Fear. Glad. Angry. Hurt. Shame.
I’m working on a message (so far it’s just in my head) for a men’s conference in February. I’ve been asked to speak about “Men and Sex.” Here is the session description:
Men and Sex
Passion. Lust. Desire. Guilt. Powerful. Integrity. Pornography. Purity. Addiction. Discouragement. Shame. Raging. Longing. Helpless. Hopeless. Pressure. Secrecy. Dangerous. Scared. Lonely. Hopeful. This session is for every man who wants to be the same person in private as he is in public . . . who wants to be the same on Friday and Saturday as he is on Sunday.
Wrestling in my heart and mind about this enormous issue. Feeling fear as I imagine myself standing in front of a room full guys and opening my mouth on the subject. My strength will be my willingness to talk about my own life and to identify the elephants in the room. My weakness will be . . . well, the likelihood that much of what is in my heart and mind won’t make it into coherent words that come out of my mouth.
I don’t want to talk about this the tired way I’ve always heard it discussed. I feel anger when I read most of what is written about this subject and more anger when I hear people speak about it. The approaches are mostly external and shaming. Threatening and defeating. Full of self-will and light on surrender. Full of religious jargon and light on the admission of just how tangled up we all are when it comes to our sexuality. Whereas I believe the journey out of shackles of any sexual struggle and/or an ongoing healthy sexuality begins with honesty (me with me, me with you, me with God), I have seen few Christian settings (only two in my lifetime – neither of which was in a church) where honesty and vulnerability were met with the empathy, grace, and hope that would invite that kind of honesty and self-disclosure.

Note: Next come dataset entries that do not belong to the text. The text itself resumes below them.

-- B re-derives A's running-counter scan as a break-position/gap computation (different
-- decomposition, same O(n) cost); equivalence of the two is proved for all inputs.

-- ===== PORT A =====
-- the 'for i in range(1, len(nums))' loop with its early return and the running counter
def pvALoop (nums : List Int) (max_step : Int) (min_run : Int) : List Int → Int → Bool
  | [], _ => false
  | i :: is, consecutive =>
      let d := PySem.List.pyGetD nums i 0 - PySem.List.pyGetD nums (i - 1) 0   -- indices from range(1, len) are always in range
      if 1 ≤ |d| ∧ |d| ≤ max_step then
        let consecutive := consecutive + 1
        if min_run ≤ consecutive then true
        else pvALoop nums max_step min_run is consecutive
      else pvALoop nums max_step min_run is 1

def is_sequential_py (nums : List Int) (max_step : Int) (min_run : Int) : Bool :=
  if (nums.length : Int) < min_run then false
  else
    let nums2 := nums.filter (fun n => decide (1 ≤ n ∧ n ≤ 10000))
    if (nums2.length : Int) < min_run then false
    else pvALoop nums2 max_step min_run (PySem.List.pyRange 1 (nums2.length : Int) 1) 1

-- ===== PORT B =====
def is_sequential_py_alt (nums : List Int) (max_step : Int) (min_run : Int) : Bool :=
  if (nums.length : Int) < min_run then false
  else
    let nums2 := nums.filter (fun n => decide (1 ≤ n ∧ n ≤ 10000))
    if (nums2.length : Int) < min_run then false
    else
      let flags := (nums2.zip (nums2.drop 1)).map
        (fun p => decide (1 ≤ |p.2 - p.1| ∧ |p.2 - p.1| ≤ max_step))
      let breaks := [(-1 : Int)] ++
        ((PySem.List.enumerate flags).filter (fun p => !p.2)).map (fun p => p.1) ++
        [(flags.length : Int)]
      let need := max (min_run - 1) 1
      (breaks.zip (breaks.drop 1)).any (fun p => decide (need ≤ p.2 - p.1 - 1))

-- ===== PRECONDITION & SPEC =====
def Spec_is_sequential_py (nums : List Int) (max_step : Int) (min_run : Int) (out : Bool) : Prop := out = is_sequential_py_alt nums max_step min_run
instance (nums : List Int) (max_step : Int) (min_run : Int) (out : Bool) : Decidable (Spec_is_sequential_py nums max_step min_run out) := by unfold Spec_is_sequential_py; infer_instance

-- ===== CLAIM (what is proved, stated in full; the proofs are below) =====
def Claim_equal_is_sequential_py : Prop := ∀ (nums : List Int) (max_step : Int) (min_run : Int), Dom_is_sequential_py nums max_step min_run → Spec_is_sequential_py nums max_step min_run (is_sequential_py nums max_step min_run)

Where am I? Glad I said yes to addressing this topic because I’m "wanting" for the men who will be there . . . as "wanting" as I am for me because I’ll be there too and I believe God has something He wants for me in this. But I’m also wondering why I didn’t choose a home run topic I could deliver in my sleep and not need to feel fear (and trust God for) these next several weeks. I’ve already told them they cannot record the message.